PROVIDED RECORDS:
--- START ---
-- pv_equiv track=rewrite | github.com/sahilborhade77/traffic | scripts/demo_video_processor.py | generate_sample_signals
-- ===== SOURCE A (Python) =====
-- from typing import Tuple, Optional, List, Dict
--
-- def generate_sample_signals(frame_count: int) -> List[Dict[str, str]]:
--     """Generate sample signal state data."""
--     signals_list = []
--     cycle_length = 120  # 120 frames per cycle
--
--     for frame_idx in range(frame_count):
--         cycle_pos = frame_idx % cycle_length
--
--         # Simulate 4-way traffic signal
--         if cycle_pos < 40:
--             signals = {'North': 'green', 'South': 'red',
--                       'East': 'red', 'West': 'green'}
--         elif cycle_pos < 45:
--             signals = {'North': 'yellow', 'South': 'red',
--                       'East': 'green', 'West': 'yellow'}
--         elif cycle_pos < 85:
--             signals = {'North': 'red', 'South': 'green',
--                       'East': 'green', 'West': 'red'}
--         else:
--             signals = {'North': 'red', 'South': 'yellow',
--                       'East': 'yellow', 'West': 'red'}
--
--         signals_list.append(signals)
--
--     return signals_list
-- ===== SOURCE B (Python) =====
-- from typing import List, Dict
--
-- def generate_sample_signals(frame_count: int) -> List[Dict[str, str]]:
--     """Generate sample signal state data by whole-cycle block repetition.
--
--     Builds one 120-frame cycle from a phase plan (duration, state) once, then
--     assembles the answer as full copies of the cycle plus a sliced remainder:
--     no per-frame branching or modulo arithmetic at all.
--     """
--     phase_plan = [
--         (40, {'North': 'green', 'South': 'red', 'East': 'red', 'West': 'green'}),
--         (5,  {'North': 'yellow', 'South': 'red', 'East': 'green', 'West': 'yellow'}),
--         (40, {'North': 'red', 'South': 'green', 'East': 'green', 'West': 'red'}),
--         (35, {'North': 'red', 'South': 'yellow', 'East': 'yellow', 'West': 'red'}),
--     ]
--     cycle = [state for duration, state in phase_plan for _ in range(duration)]
--     full, rem = divmod(max(frame_count, 0), 120)
--     return [dict(state) for state in cycle * full + cycle[:rem]]
-- ===== Notes on version B (the rewrite author's own statement) =====
-- stated objective: alternative
-- what changed: Replaces A's per-frame if-elif loop with block assembly: one full signal cycle is built once from a (duration, state) phase plan, and the result is whole-cycle list repetition plus a sliced remainder computed by divmod of the clamped frame count by the cycle length; there is no per-frame branch or modulo.
import Mathlib
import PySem

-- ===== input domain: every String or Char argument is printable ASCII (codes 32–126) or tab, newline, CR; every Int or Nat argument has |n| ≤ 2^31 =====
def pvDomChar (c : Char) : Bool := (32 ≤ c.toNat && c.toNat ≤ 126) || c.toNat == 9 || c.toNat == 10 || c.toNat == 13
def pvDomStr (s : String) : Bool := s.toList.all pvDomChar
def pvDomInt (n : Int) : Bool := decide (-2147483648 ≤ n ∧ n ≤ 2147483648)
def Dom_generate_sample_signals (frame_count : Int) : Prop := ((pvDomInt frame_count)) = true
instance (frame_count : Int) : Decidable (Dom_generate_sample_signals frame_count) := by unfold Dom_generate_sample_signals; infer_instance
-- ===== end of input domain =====

-- B replaces A's per-frame if-elif loop by block assembly: one 120-frame cycle built from a phase plan,
-- then whole-cycle repetition plus a sliced remainder via divmod(max(frame_count,0), 120); same values.

-- ===== PORT A =====
-- A: loop over range(frame_count), pick the dict by the if-elif chain on frame_idx % 120, append.
def generate_sample_signals (frame_count : Int) : List (List (String × String)) :=
  (PySem.List.pyRange 0 frame_count 1).foldl (fun signals_list frame_idx =>
    let cycle_pos := PySem.Int.mod frame_idx 120
    let signals :=
      if cycle_pos < 40 then
        [("North", "green"), ("South", "red"), ("East", "red"), ("West", "green")]
      else if cycle_pos < 45 then
        [("North", "yellow"), ("South", "red"), ("East", "green"), ("West", "yellow")]
      else if cycle_pos < 85 then
        [("North", "red"), ("South", "green"), ("East", "green"), ("West", "red")]
      else
        [("North", "red"), ("South", "yellow"), ("East", "yellow"), ("West", "red")]
    signals_list ++ [signals]) []

-- ===== PORT B =====
-- Source B's phase plan: (duration, signal state) per phase.
def pvPhasePlan : List (Nat × List (String × String)) :=
  [ (40, [("North", "green"), ("South", "red"), ("East", "red"), ("West", "green")]),
    (5,  [("North", "yellow"), ("South", "red"), ("East", "green"), ("West", "yellow")]),
    (40, [("North", "red"), ("South", "green"), ("East", "green"), ("West", "red")]),
    (35, [("North", "red"), ("South", "yellow"), ("East", "yellow"), ("West", "red")]) ]

-- Source B's `cycle`: [state for duration, state in phase_plan for _ in range(duration)].
def pvCycle : List (List (String × String)) :=
  pvPhasePlan.flatMap (fun p => List.replicate p.1 p.2)

-- Source B: full, rem = divmod(max(frame_count, 0), 120); cycle * full + cycle[:rem], each dict copied.
-- `cycle * full` (Python list repetition, full ≥ 0) is ported by hand as flatten of replicate — exact for
-- nonnegative counts; the per-element dict(state) copy is the identity on association lists.
def generate_sample_signals_alt (frame_count : Int) : List (List (String × String)) :=
  let m := max frame_count 0
  let full := PySem.Int.floordiv m 120
  let rem := PySem.Int.mod m 120
  (List.replicate full.toNat pvCycle).flatten ++ PySem.List.slice pvCycle none (some rem)

-- ===== PRECONDITION & SPEC =====
def Spec_generate_sample_signals (frame_count : Int) (out : List (List (String × String))) : Prop := out = generate_sample_signals_alt frame_count
instance (frame_count : Int) (out : List (List (String × String))) : Decidable (Spec_generate_sample_signals frame_count out) := by unfold Spec_generate_sample_signals; infer_instance

-- ===== CLAIM =====
def Claim_equal_generate_sample_signals : Prop := ∀ (frame_count : Int), Dom_generate_sample_signals frame_count → Spec_generate_sample_signals frame_count (generate_sample_signals frame_count)

-- ===== LEMMAS AND PROOFS =====

-- A's if-elif chain as a function (proof-side helper naming the lambda inside A's loop body).
def pvChain (cycle_pos : Int) : List (String × String) :=
  if cycle_pos < 40 then
    [("North", "green"), ("South", "red"), ("East", "red"), ("West", "green")]
  else if cycle_pos < 45 then
    [("North", "yellow"), ("South", "red"), ("East", "green"), ("West", "yellow")]
  else if cycle_pos < 85 then
    [("North", "red"), ("South", "green"), ("East", "green"), ("West", "red")]
  else
    [("North", "red"), ("South", "yellow"), ("East", "yellow"), ("West", "red")]

-- B's cycle is exactly A's chain evaluated over one period.
theorem pvCycle_eq_map_chain : pvCycle = (List.range 120).map (fun k : Nat => pvChain (k : Int)) := by
  decide

-- Generic block decomposition of a periodic map over an initial segment.
theorem pvMap_mod_range {α : Type} (f : Nat → α) (L : Nat) :
    ∀ (q r : Nat), r ≤ L →
      (List.range (q * L + r)).map (fun k => f (k % L)) =
        (List.replicate q ((List.range L).map f)).flatten ++ (List.range r).map f := by
  intro q
  induction q with
  | zero =>
    intro r hr
    simp only [Nat.zero_mul, Nat.zero_add, List.replicate_zero, List.flatten_nil, List.nil_append]
    exact List.map_congr_left (fun k hk => by
      have : k < L := lt_of_lt_of_le (List.mem_range.mp hk) hr
      simp [Nat.mod_eq_of_lt this])
  | succ q ih =>
    intro r hr
    have hsplit : (q + 1) * L + r = L + (q * L + r) := by ring
    rw [hsplit, List.range_add, List.map_append, List.map_map]
    have hshift : (List.range (q * L + r)).map ((fun k => f (k % L)) ∘ (L + ·)) =
        (List.range (q * L + r)).map (fun k => f (k % L)) :=
      List.map_congr_left (fun k _ => by simp [Function.comp, Nat.add_mod_left])
    have hfst : (List.range L).map (fun k => f (k % L)) = (List.range L).map f :=
      List.map_congr_left (fun k hk => by simp [Nat.mod_eq_of_lt (List.mem_range.mp hk)])
    rw [hshift, hfst, ih r hr, List.replicate_succ, List.flatten_cons, List.append_assoc]

-- ===== VERDICT =====
-- B's remainder slice is A's chain over the first r frames.
theorem pvTake_cycle (r : Nat) (hr : r ≤ 120) :
    pvCycle.take r = (List.range r).map (fun k : Nat => pvChain (k : Int)) := by
  rw [pvCycle_eq_map_chain, ← List.map_take, List.take_range, Nat.min_eq_left hr]

theorem pvA_eq_map (n : Int) :
    generate_sample_signals n =
      (List.range n.toNat).map (fun k => pvChain ((k % 120 : Nat) : Int)) := by
  unfold generate_sample_signals
  rw [PySem.List.foldl_append_singleton_eq_map, PySem.List.pyRange_one, List.map_map]
  simp only [List.nil_append, Int.sub_zero]
  exact List.map_congr_left (fun k _ => by
    have hm : PySem.Int.mod ((0 : Int) + (k : Int)) 120 = ((k % 120 : Nat) : Int) := by
      rw [Int.zero_add]; exact_mod_cast PySem.Int.mod_natCast k 120
    simp only [Function.comp, hm]; rfl)

-- ===== VERDICT =====
theorem generate_sample_signals_spec : Claim_equal_generate_sample_signals := by
  intro n _
  unfold Spec_generate_sample_signals generate_sample_signals_alt
  show _ = (List.replicate (PySem.Int.floordiv (max n 0) 120).toNat pvCycle).flatten ++
      PySem.List.slice pvCycle none (some (PySem.Int.mod (max n 0) 120))
  set N := n.toNat with hN
  have hm : max n 0 = (N : Int) := by omega
  have hfull : PySem.Int.floordiv ((N : Nat) : Int) 120 = ((N / 120 : Nat) : Int) := by
    exact_mod_cast PySem.Int.floordiv_natCast N 120
  have hrem : PySem.Int.mod ((N : Nat) : Int) 120 = ((N % 120 : Nat) : Int) := by
    exact_mod_cast PySem.Int.mod_natCast N 120
  rw [pvA_eq_map, ← hN, hm, hfull, hrem, PySem.List.slice_to_natCast, Int.toNat_natCast]
  have hrle : N % 120 ≤ 120 := le_of_lt (Nat.mod_lt _ (by omega))
  have hsplit : N = N / 120 * 120 + N % 120 := by omega
  calc (List.range N).map (fun k => pvChain ((k % 120 : Nat) : Int))
      = (List.range (N / 120 * 120 + N % 120)).map
          (fun k => (fun j : Nat => pvChain (j : Int)) (k % 120)) := by rw [← hsplit]
    _ = (List.replicate (N / 120) ((List.range 120).map (fun j : Nat => pvChain (j : Int)))).flatten
          ++ (List.range (N % 120)).map (fun j : Nat => pvChain (j : Int)) :=
        pvMap_mod_range (fun j : Nat => pvChain (j : Int)) 120 (N / 120) (N % 120) hrle
    _ = (List.replicate (N / 120) pvCycle).flatten ++ pvCycle.take (N % 120) := by
        rw [pvTake_cycle _ hrle, pvCycle_eq_map_chain]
--- END ---
WORK TASK: From the records above, transcribe without alteration every line from the one with "simp [Nat.mod_eq_of_lt this])" to the one with "show _ = (List.replicate", inclusive.

FINISHED EXERCISE:
      simp [Nat.mod_eq_of_lt this])
  | succ q ih =>
    intro r hr
    have hsplit : (q + 1) * L + r = L + (q * L + r) := by ring
    rw [hsplit, List.range_add, List.map_append, List.map_map]
    have hshift : (List.range (q * L + r)).map ((fun k => f (k % L)) ∘ (L + ·)) =
        (List.range (q * L + r)).map (fun k => f (k % L)) :=
      List.map_congr_left (fun k _ => by simp [Function.comp, Nat.add_mod_left])
    have hfst : (List.range L).map (fun k => f (k % L)) = (List.range L).map f :=
      List.map_congr_left (fun k hk => by simp [Nat.mod_eq_of_lt (List.mem_range.mp hk)])
    rw [hshift, hfst, ih r hr, List.replicate_succ, List.flatten_cons, List.append_assoc]

-- ===== VERDICT =====
-- B's remainder slice is A's chain over the first r frames.
theorem pvTake_cycle (r : Nat) (hr : r ≤ 120) :
    pvCycle.take r = (List.range r).map (fun k : Nat => pvChain (k : Int)) := by
  rw [pvCycle_eq_map_chain, ← List.map_take, List.take_range, Nat.min_eq_left hr]

theorem pvA_eq_map (n : Int) :
    generate_sample_signals n =
      (List.range n.toNat).map (fun k => pvChain ((k % 120 : Nat) : Int)) := by
  unfold generate_sample_signals
  rw [PySem.List.foldl_append_singleton_eq_map, PySem.List.pyRange_one, List.map_map]
  simp only [List.nil_append, Int.sub_zero]
  exact List.map_congr_left (fun k _ => by
    have hm : PySem.Int.mod ((0 : Int) + (k : Int)) 120 = ((k % 120 : Nat) : Int) := by
      rw [Int.zero_add]; exact_mod_cast PySem.Int.mod_natCast k 120
    simp only [Function.comp, hm]; rfl)

-- ===== VERDICT =====
theorem generate_sample_signals_spec : Claim_equal_generate_sample_signals := by
  intro n _
  unfold Spec_generate_sample_signals generate_sample_signals_alt
  show _ = (List.replicate (PySem.Int.floordiv (max n 0) 120).toNat pvCycle).flatten ++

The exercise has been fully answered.